Iii-B1 Data Collection
First, we collect release notes of open-source projects from GitHub. In this step, we use search option of GitHub by sorting the most number of stars of three-top languages, e.g., JavaScript, Java and Python, based on active repositories [githut]. To eliminate the trivial projects, we define following criteria for a project selection from GitHub:
-
created: minimum of three years ago and is active
-
forks and stars: 1,000 times forks and 8,000 stars
-
contributors: 30 committers
-
total commit: 2,000
-
release notes: 30
-
total resolved issues: 500 issues
-
total pull-requests: 500 pull-requests
Then, we select total 21 projects, i.e., 8 JavaScript, 7 Java and 6 Python projects, based on the number of stars. Among the projects, we did not consider the non-engineering ones, e.g., iluwatar/java-design-patterns and kdn251/interviews. Table II represents the detail information about the selected repositories. After project selection, we extract the release notes using the data extraction tool. Data is available on GitHub [dataavailable].
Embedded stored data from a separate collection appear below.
-- pv_equiv track=rewrite | github.com/ppatali/AdventCode2021 | day10.py | ComputeAutoCompletWinner
-- ===== SOURCE A (Python) =====
-- from typing import List, Tuple, Dict, Set
--
-- INCOMPLETE_POINTS = {")": 1, "]": 2, "}": 3, ">": 4}
--
-- def ComputeAutoCompletWinner(autocompletes: List[str]):
--     scores = []
--     for line in autocompletes:
--         score = 0
--         for c in line:
--             score = 5 * score + INCOMPLETE_POINTS[c]
--         scores.append(score)
--     scores.sort()
--     return scores[len(scores) >> 1]
-- ===== SOURCE B (Python) =====
-- INCOMPLETE_POINTS = {")": 1, "]": 2, "}": 3, ">": 4}
--
-- def ComputeAutoCompletWinner(autocompletes):
--     scores = []
--     for line in autocompletes:
--         score = 0
--         for c in line:
--             score = 5 * score + INCOMPLETE_POINTS[c]
--         scores.append(score)
--     # quickselect the element of rank k = len(scores) >> 1 (0-based, ascending)
--     k = len(scores) >> 1
--     xs = scores
--     while True:
--         p = xs[0]
--         less = [x for x in xs if x < p]
--         if k < len(less):
--             xs = less
--             continue
--         nle = sum(1 for x in xs if x <= p)
--         if k < nle:
--             return p
--         k -= nle
--         xs = [x for x in xs if x > p]
-- ===== Notes on version B (the rewrite author's own statement) =====
-- stated objective: alternative
-- what changed: The final full sort followed by indexing the middle element is replaced by an iterative three-way-partition quickselect that finds the element of rank len(scores)>>1 directly, without ever sorting the score list.
import Mathlib
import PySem

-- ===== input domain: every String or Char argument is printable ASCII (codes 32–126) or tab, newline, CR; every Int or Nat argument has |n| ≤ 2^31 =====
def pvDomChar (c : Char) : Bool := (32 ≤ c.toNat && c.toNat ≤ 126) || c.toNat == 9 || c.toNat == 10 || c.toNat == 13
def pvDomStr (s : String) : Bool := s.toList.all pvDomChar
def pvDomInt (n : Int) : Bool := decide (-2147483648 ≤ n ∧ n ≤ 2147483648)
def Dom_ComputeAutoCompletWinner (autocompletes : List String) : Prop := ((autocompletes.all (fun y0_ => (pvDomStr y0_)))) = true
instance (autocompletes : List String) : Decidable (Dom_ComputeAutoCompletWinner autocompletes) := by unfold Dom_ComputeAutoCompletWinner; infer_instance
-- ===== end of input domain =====

-- B replaces A's final full sort + middle index by an iterative three-way quickselect
-- of the element of rank len(scores) >> 1 (objective: alternative algorithm, same results).


-- ===== PORT A =====
def pvPoints : PySem.Dict Char Int :=
  PySem.Dict.ofList [(')', 1), (']', 2), ('}', 3), ('>', 4)]

-- INCOMPLETE_POINTS[c] raises KeyError on other chars; Pre_ excludes those, so getD 0 is exact on Pre_.
def ComputeAutoCompletWinner (autocompletes : List String) : Int :=
  let scores := autocompletes.foldl
    (fun scores line =>
      scores ++ [line.toList.foldl (fun score c => 5 * score + pvPoints.getD c 0) 0]) []
  let ss := PySem.List.sorted scores (fun x => x) false
  (PySem.List.pyGet? ss ((scores.length >>> 1 : Nat) : Int)).getD 0

-- ===== PORT B =====
-- iterative quickselect from Source B (the 'while True' loop; the [] case is unreachable under Pre_)
def pvQsel (xs : List Int) (k : Nat) : Int :=
  match xs with
  | [] => 0
  | p :: t =>
    let less := (p :: t).filter (fun x => decide (x < p))
    if k < less.length then pvQsel less k
    else
      let nle := ((p :: t).filter (fun x => decide (x ≤ p))).length
      if k < nle then p
      else pvQsel ((p :: t).filter (fun x => decide (p < x))) (k - nle)
termination_by xs.length
decreasing_by
  · exact List.length_filter_lt_length_iff_exists.mpr ⟨p, List.mem_cons_self, by simp⟩
  · exact List.length_filter_lt_length_iff_exists.mpr ⟨p, List.mem_cons_self, by simp⟩

def ComputeAutoCompletWinner_alt (autocompletes : List String) : Int :=
  let scores := autocompletes.foldl
    (fun scores line =>
      scores ++ [line.toList.foldl (fun score c => 5 * score + pvPoints.getD c 0) 0]) []
  pvQsel scores (scores.length >>> 1)

-- ===== PRECONDITION & SPEC =====
-- Pre_ excludes exactly the inputs where Python A raises: the empty list (IndexError on
-- scores[0 >> 1]) and lines containing a character outside ")]}>"  (KeyError).
def Pre_ComputeAutoCompletWinner (autocompletes : List String) : Prop :=
  autocompletes ≠ [] ∧
    (autocompletes.all (fun s => s.toList.all (fun c => c ∈ [')', ']', '}', '>']))) = true
instance (autocompletes : List String) : Decidable (Pre_ComputeAutoCompletWinner autocompletes) := by
  unfold Pre_ComputeAutoCompletWinner; infer_instance

def pvWitness_ComputeAutoCompletWinner : List String := [")]", ">"]

def Spec_ComputeAutoCompletWinner (autocompletes : List String) (out : Int) : Prop := out = ComputeAutoCompletWinner_alt autocompletes
instance (autocompletes : List String) (out : Int) : Decidable (Spec_ComputeAutoCompletWinner autocompletes out) := by unfold Spec_ComputeAutoCompletWinner; infer_instance

-- ===== CLAIM (what is proved, stated in full; the proofs are below) =====
def Claim_equal_ComputeAutoCompletWinner : Prop := ∀ (autocompletes : List String), Dom_ComputeAutoCompletWinner autocompletes → Pre_ComputeAutoCompletWinner autocompletes → Spec_ComputeAutoCompletWinner autocompletes (ComputeAutoCompletWinner autocompletes)

-- ===== LEMMAS AND PROOFS =====

lemma pv_nle_split (p : Int) (xs : List Int) :
    (xs.filter (fun x => decide (x ≤ p))).length =
      (xs.filter (fun x => decide (x < p))).length + (xs.filter (fun x => x == p)).length := by
  induction xs with
  | nil => simp
  | cons a t ih =>
    rcases lt_trichotomy a p with h | h | h
    · rw [List.filter_cons, List.filter_cons, List.filter_cons,
        if_pos (decide_eq_true h.le), if_pos (decide_eq_true h),
        if_neg (by simp [beq_eq_false_iff_ne.mpr h.ne])]
      simp only [List.length_cons]; omega
    · subst h
      rw [List.filter_cons, List.filter_cons, List.filter_cons,
        if_pos (decide_eq_true le_rfl), if_neg (by simp),
        if_pos (by simp)]
      simp only [List.length_cons]; omega
    · rw [List.filter_cons, List.filter_cons, List.filter_cons,
        if_neg (by simp; omega), if_neg (by simp; omega),
        if_neg (by simp [beq_eq_false_iff_ne.mpr h.ne'])]
      omega

lemma pv_perm_split (p : Int) (xs : List Int) :
    (xs.filter (fun x => decide (x < p)) ++ (xs.filter (fun x => x == p)
      ++ xs.filter (fun x => decide (p < x)))).Perm xs := by
  have h1 : (xs.filter (fun x => decide (x < p)) ++
      xs.filter (fun x => !decide (x < p))).Perm xs := List.filter_append_perm _ xs
  have h2 : ((xs.filter (fun x => !decide (x < p))).filter (fun x => x == p) ++
      (xs.filter (fun x => !decide (x < p))).filter (fun x => !(x == p))).Perm
        (xs.filter (fun x => !decide (x < p))) := List.filter_append_perm _ _
  have e1 : (xs.filter (fun x => !decide (x < p))).filter (fun x => x == p)
      = xs.filter (fun x => x == p) := by
    rw [List.filter_filter]
    apply List.filter_congr
    intro x _
    rcases lt_trichotomy x p with h | h | h
    · simp [beq_eq_false_iff_ne.mpr h.ne]
    · simp [h]
    · simp [beq_eq_false_iff_ne.mpr h.ne']
  have e2 : (xs.filter (fun x => !decide (x < p))).filter (fun x => !(x == p))
      = xs.filter (fun x => decide (p < x)) := by
    rw [List.filter_filter]
    apply List.filter_congr
    intro x _
    rcases lt_trichotomy x p with h | h | h
    · simp [h, not_lt_of_gt h]
    · simp [h]
    · simp [beq_eq_false_iff_ne.mpr h.ne', h, not_lt_of_gt h]
  rw [e1, e2] at h2
  exact (List.Perm.append_left _ h2).trans h1

lemma pv_sorted_decomp (p : Int) (xs : List Int) :
    PySem.List.sorted xs (fun x => x) false =
      PySem.List.sorted (xs.filter (fun x => decide (x < p))) (fun x => x) false
      ++ (xs.filter (fun x => x == p)
      ++ PySem.List.sorted (xs.filter (fun x => decide (p < x))) (fun x => x) false) := by
  apply PySem.List.sorted_id_eq_of_perm_of_pairwise
  · -- permutation
    refine List.Perm.trans ?_ (pv_perm_split p xs)
    exact List.Perm.append (PySem.List.sorted_perm _ _ _)
      (List.Perm.append_left _ (PySem.List.sorted_perm _ _ _))
  · -- pairwise ≤
    have memL : ∀ x ∈ PySem.List.sorted (xs.filter (fun x => decide (x < p))) (fun x => x) false,
        x < p := by
      intro x hx
      rw [PySem.List.mem_sorted] at hx
      simpa using (List.mem_filter.mp hx).2
    have memE : ∀ x ∈ xs.filter (fun x => x == p), x = p := by
      intro x hx
      simpa using (List.mem_filter.mp hx).2
    have memG : ∀ x ∈ PySem.List.sorted (xs.filter (fun x => decide (p < x))) (fun x => x) false,
        p < x := by
      intro x hx
      rw [PySem.List.mem_sorted] at hx
      simpa using (List.mem_filter.mp hx).2
    rw [List.pairwise_append]
    refine ⟨?_, ?_, ?_⟩
    · simpa using PySem.List.sorted_pairwise (xs.filter (fun x => decide (x < p))) (fun x => x)
    · rw [List.pairwise_append]
      refine ⟨?_, ?_, ?_⟩
      · exact List.pairwise_of_forall_mem_list (fun a ha b hb => by
          rw [memE a ha, memE b hb])
      · simpa using PySem.List.sorted_pairwise (xs.filter (fun x => decide (p < x))) (fun x => x)
      · intro a ha b hb
        exact (memE a ha ▸ (memG b hb).le)
    · intro a ha b hb
      rcases List.mem_append.mp hb with hb | hb
      · exact (memL a ha).le.trans (memE b hb).symm.le
      · exact ((memL a ha).trans (memG b hb)).le

theorem pvQsel_eq (xs : List Int) (k : Nat) (hk : k < xs.length) :
    pvQsel xs k = (PySem.List.sorted xs (fun x => x) false).getD k 0 := by
  match xs with
  | [] => simp at hk
  | p :: t =>
    have hless : ((p :: t).filter (fun x => decide (x < p))).length < (p :: t).length :=
      List.length_filter_lt_length_iff_exists.mpr ⟨p, List.mem_cons_self, by simp⟩
    have hgt : ((p :: t).filter (fun x => decide (p < x))).length < (p :: t).length :=
      List.length_filter_lt_length_iff_exists.mpr ⟨p, List.mem_cons_self, by simp⟩
    have hsplit := pv_nle_split p (p :: t)
    have hlen : (p :: t).length =
        ((p :: t).filter (fun x => decide (x < p))).length
        + ((p :: t).filter (fun x => x == p)).length
        + ((p :: t).filter (fun x => decide (p < x))).length := by
      have hlp := (pv_perm_split p (p :: t)).length_eq
      simp only [List.length_append] at hlp
      omega
    rw [pvQsel, pv_sorted_decomp p (p :: t)]
    by_cases h1 : k < ((p :: t).filter (fun x => decide (x < p))).length
    · rw [if_pos h1, pvQsel_eq _ k h1,
        List.getD_append _ _ _ _ (by rw [PySem.List.length_sorted]; exact h1)]
    · rw [if_neg h1]
      have hL : (PySem.List.sorted ((p :: t).filter (fun x => decide (x < p)))
          (fun x => x) false).length = ((p :: t).filter (fun x => decide (x < p))).length :=
        PySem.List.length_sorted _ _ _
      by_cases h2 : k < ((p :: t).filter (fun x => decide (x ≤ p))).length
      · rw [if_pos h2]
        rw [List.getD_append_right _ _ _ _ (by omega)]
        have hkE : k - (PySem.List.sorted ((p :: t).filter (fun x => decide (x < p)))
            (fun x => x) false).length < ((p :: t).filter (fun x => x == p)).length := by
          omega
        rw [List.getD_append _ _ _ _ hkE, List.getD_eq_getElem _ _ hkE]
        have := List.getElem_mem hkE
        have : (((p :: t).filter (fun x => x == p))[k - (PySem.List.sorted
            ((p :: t).filter (fun x => decide (x < p))) (fun x => x) false).length]'hkE) = p := by
          have hm := List.getElem_mem hkE
          simpa using (List.mem_filter.mp hm).2
        omega
      · rw [if_neg h2]
        have hk' : k - ((p :: t).filter (fun x => decide (x ≤ p))).length
            < ((p :: t).filter (fun x => decide (p < x))).length := by
          simp only [List.length_cons] at hk hlen; omega
        rw [pvQsel_eq _ _ hk']
        rw [List.getD_append_right _ _ _ _ (by omega),
          List.getD_append_right _ _ _ _ (by rw [hL]; omega)]
        congr 1
        rw [hL]
        omega
termination_by xs.length
decreasing_by
  · exact hless
  · exact hgt

-- ===== VERDICT (by name: the statement is the Claim_ definition above) =====
theorem ComputeAutoCompletWinner_spec : Claim_equal_ComputeAutoCompletWinner := by
  intro autocompletes _ hpre
  unfold Spec_ComputeAutoCompletWinner ComputeAutoCompletWinner ComputeAutoCompletWinner_alt
  simp only [PySem.List.foldl_append_singleton_eq_map, List.nil_append]
  set f : String → Int :=
    fun line => line.toList.foldl (fun score c => 5 * score + pvPoints.getD c 0) 0 with hf
  have hne : autocompletes.map f ≠ [] := by
    simpa using hpre.1
  have hpos : 0 < (autocompletes.map f).length := List.length_pos_iff.mpr hne
  have hklt : (autocompletes.map f).length >>> 1 < (autocompletes.map f).length := by
    rw [Nat.shiftRight_one]; omega
  rw [pvQsel_eq _ _ hklt]
  have hslen : (autocompletes.map f).length >>> 1 <
      (PySem.List.sorted (autocompletes.map f) (fun x => x) false).length := by
    rwa [PySem.List.length_sorted]
  rw [PySem.List.pyGet?_natCast, List.getD_eq_getElem _ _ hslen,
    List.getElem?_eq_getElem hslen, Option.getD_some]
-- pv_equiv track=rewrite | github.com/Tsq0313/google-foobar-challenge | foobar-challenge-problems/please-pass-the-coded-messages/solution.py | buildInt
-- ===== SOURCE A (Python) =====
-- def buildInt(l):
--     l = list(l)
--     l.reverse()
--     res = 0
--     size = len(l) - 1
--     while size >= 0:
--         res *= 10
--         res += l[size]
--         size -= 1
--
--     return res
-- ===== SOURCE B (Python) =====
-- def buildInt(l):
--     res = 0
--     pw = 10 ** len(list(l))
--     for d in l:
--         pw //= 10
--         res += d * pw
--     return res
-- ===== Notes on version B (the rewrite author's own statement) =====
-- stated objective: simpler
-- what changed: Replaces A's reverse-then-backward-index Horner multiply-accumulate loop by a single forward pass that sums each digit times its positional power-of-ten weight, maintained by one division per step.
import Mathlib
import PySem

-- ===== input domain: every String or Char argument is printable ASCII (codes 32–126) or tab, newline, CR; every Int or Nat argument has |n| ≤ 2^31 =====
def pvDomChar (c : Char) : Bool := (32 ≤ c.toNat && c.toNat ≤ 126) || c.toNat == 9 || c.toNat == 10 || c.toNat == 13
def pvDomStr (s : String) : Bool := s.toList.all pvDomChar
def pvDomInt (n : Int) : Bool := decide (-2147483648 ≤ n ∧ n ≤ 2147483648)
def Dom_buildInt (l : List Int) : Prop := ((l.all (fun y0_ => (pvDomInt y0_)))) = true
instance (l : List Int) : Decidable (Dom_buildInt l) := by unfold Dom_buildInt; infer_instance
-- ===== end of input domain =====

-- B replaces A's reverse + backward-index Horner loop by a forward positional-weight sum (objective: simpler).

-- ===== PORT A =====
-- A's while loop: size runs from len(rl)-1 down to 0, res = res*10 + rl[size];
-- modelled by recursion on n = size+1 (the number of iterations left).
-- rl.getD n 0 is exact here: the loop only reads in-range indices.
def buildIntGo (rl : List Int) : Nat → Int → Int
  | 0, res => res
  | n + 1, res => buildIntGo rl n (res * 10 + rl.getD n 0)

def buildInt (l : List Int) : Int :=
  let rl := l.reverse
  buildIntGo rl rl.length 0

-- ===== PORT B =====
-- pw starts at 10**len(l); each step: pw //= 10; res += d * pw
def buildIntAltGo : List Int → Int → Int → Int
  | [], _, res => res
  | d :: rest, pw, res =>
      let pw' := PySem.Int.floordiv pw 10
      buildIntAltGo rest pw' (res + d * pw')

def buildInt_alt (l : List Int) : Int :=
  buildIntAltGo l ((10 : Int) ^ l.length) 0

-- ===== PRECONDITION & SPEC =====
def Spec_buildInt (l : List Int) (out : Int) : Prop := out = buildInt_alt l
instance (l : List Int) (out : Int) : Decidable (Spec_buildInt l out) := by unfold Spec_buildInt; infer_instance

-- ===== CLAIM (what is proved, stated in full; the proofs are below) =====
def Claim_equal_buildInt : Prop := ∀ (l : List Int), Dom_buildInt l → Spec_buildInt l (buildInt l)

-- ===== LEMMAS AND PROOFS =====

-- common yardstick: Horner's fold over the digit list, front to back
def hornerFold (l : List Int) (a : Int) : Int := l.foldl (fun r x => r * 10 + x) a

theorem buildIntGo_eq_foldl (rl : List Int) :
    ∀ n, n ≤ rl.length → ∀ res, buildIntGo rl n res = hornerFold ((rl.take n).reverse) res := by
  intro n
  induction n with
  | zero => intro _ res; simp [buildIntGo, hornerFold]
  | succ m ih =>
    intro h res
    have hm : m < rl.length := Nat.lt_of_succ_le h
    have htake : rl.take (m + 1) = rl.take m ++ [rl[m]] := by
      rw [List.take_add_one, List.getElem?_eq_getElem hm]
      rfl
    have hg : rl.getD m 0 = rl[m] := List.getD_eq_getElem rl 0 hm
    rw [buildIntGo, ih (Nat.le_of_lt hm), htake, List.reverse_append]
    simp only [List.reverse_singleton, List.singleton_append, hornerFold, List.foldl_cons, hg]

theorem hornerFold_acc (l : List Int) : ∀ a : Int,
    hornerFold l a = a * (10 : Int) ^ l.length + hornerFold l 0 := by
  induction l with
  | nil => intro a; simp [hornerFold]
  | cons x rest ih =>
    intro a
    have h1 := ih (a * 10 + x)
    have h2 := ih x
    simp only [hornerFold, List.foldl_cons, List.length_cons, zero_mul, zero_add] at *
    rw [h1, h2]
    ring

theorem floordiv_pow_ten (k : Nat) :
    PySem.Int.floordiv ((10 : Int) ^ (k + 1)) 10 = (10 : Int) ^ k := by
  have : (10 : Int) ^ (k + 1) = (10 : Int) ^ k * 10 := by ring
  simp [PySem.Int.floordiv, this, Int.mul_fdiv_cancel _ (by norm_num : (10 : Int) ≠ 0)]

theorem buildIntAltGo_add : ∀ (m : List Int) (pw a : Int),
    buildIntAltGo m pw a = a + buildIntAltGo m pw 0 := by
  intro m
  induction m with
  | nil => intro pw a; simp [buildIntAltGo]
  | cons e tl ihm =>
    intro pw a
    simp only [buildIntAltGo]
    rw [ihm (PySem.Int.floordiv pw 10) (a + e * PySem.Int.floordiv pw 10),
        ihm (PySem.Int.floordiv pw 10) (0 + e * PySem.Int.floordiv pw 10)]
    ring

theorem buildIntAltGo_eq : ∀ (l : List Int),
    buildIntAltGo l ((10 : Int) ^ l.length) 0 = hornerFold l 0 := by
  intro l
  induction l with
  | nil => simp [buildIntAltGo, hornerFold]
  | cons d rest ih =>
    have hh : hornerFold (d :: rest) 0 = d * (10 : Int) ^ rest.length + hornerFold rest 0 := by
      have := hornerFold_acc rest d
      simp only [hornerFold, List.foldl_cons] at *
      simpa using this
    simp only [buildIntAltGo, List.length_cons, floordiv_pow_ten, zero_add]
    rw [buildIntAltGo_add, ih, hh]

theorem buildInt_eq_horner (l : List Int) : buildInt l = hornerFold l 0 := by
  unfold buildInt
  rw [buildIntGo_eq_foldl l.reverse l.reverse.length (le_refl _) 0,
    List.take_length, List.reverse_reverse]

-- ===== VERDICT (by name: the statement is the Claim_ definition above) =====
theorem buildInt_spec : Claim_equal_buildInt := by
  intro l _
  unfold Spec_buildInt buildInt_alt
  rw [buildInt_eq_horner, buildIntAltGo_eq l]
SL. | Repository | Domain | # Releases |
---|---|---|---|
1 | vuejs/vue | Web libraries and frameworks | 210 |
2 | facebook/react | Web libraries and frameworks | 96 |
3 | twbs/bootstrap | Web libraries and frameworks | 73 |
4 | axios/axios | Web libraries and frameworks | 32 |
5 | nodejs/node | System software | 252 |
6 | mrdoob/three.js | Web libraries and frameworks | 125 |
7 | mui-org/material-ui | Web libraries and frameworks | 322 |
8 | chartjs/Chart.js | Web libraries and frameworks | 81 |
9 | spring-projects/spring-boot | Software tools | 112 |
10 | elastic/elasticsearch | Web libraries and frameworks | 60 |
11 | ReactiveX/RxJava | System software | 225 |
12 | google/guava | Non-web libraries and frameworks | 34 |
13 | PhilJay/MPAndroidChart | Non-web libraries and frameworks | 44 |
14 | redisson/redisson | Non-web libraries and frameworks | 103 |
15 | jenkinsci/jenkins | System software | 128 |
16 | tensorflow/tensorflow | Software tools | 152 |
17 | tiangolo/fastapi | Non-web libraries and frameworks | 113 |
18 | getsentry/sentry | Non-web libraries and frameworks | 38 |
19 | pandas-dev/pandas | Non-web libraries and frameworks | 81 |
20 | apache/airflow | Software tools | 41 |
21 | home-assistant/core | Application software | 847 |

Iii-B2 Data Analysis
First, we filter out the empty release notes from the extracted data. Second, we eliminate some information, e.g., contributors’ name, to analyze the release note contents. Third, we split the sentences, i.e., contents, and headings from release notes. For example, Fig. 2 represents a release note. Here, Bug Fixes, Features are heading and the bullet listed information are contents. Then, we extract the URLs from each sentences and maintain separate column in the dataset for further analysis.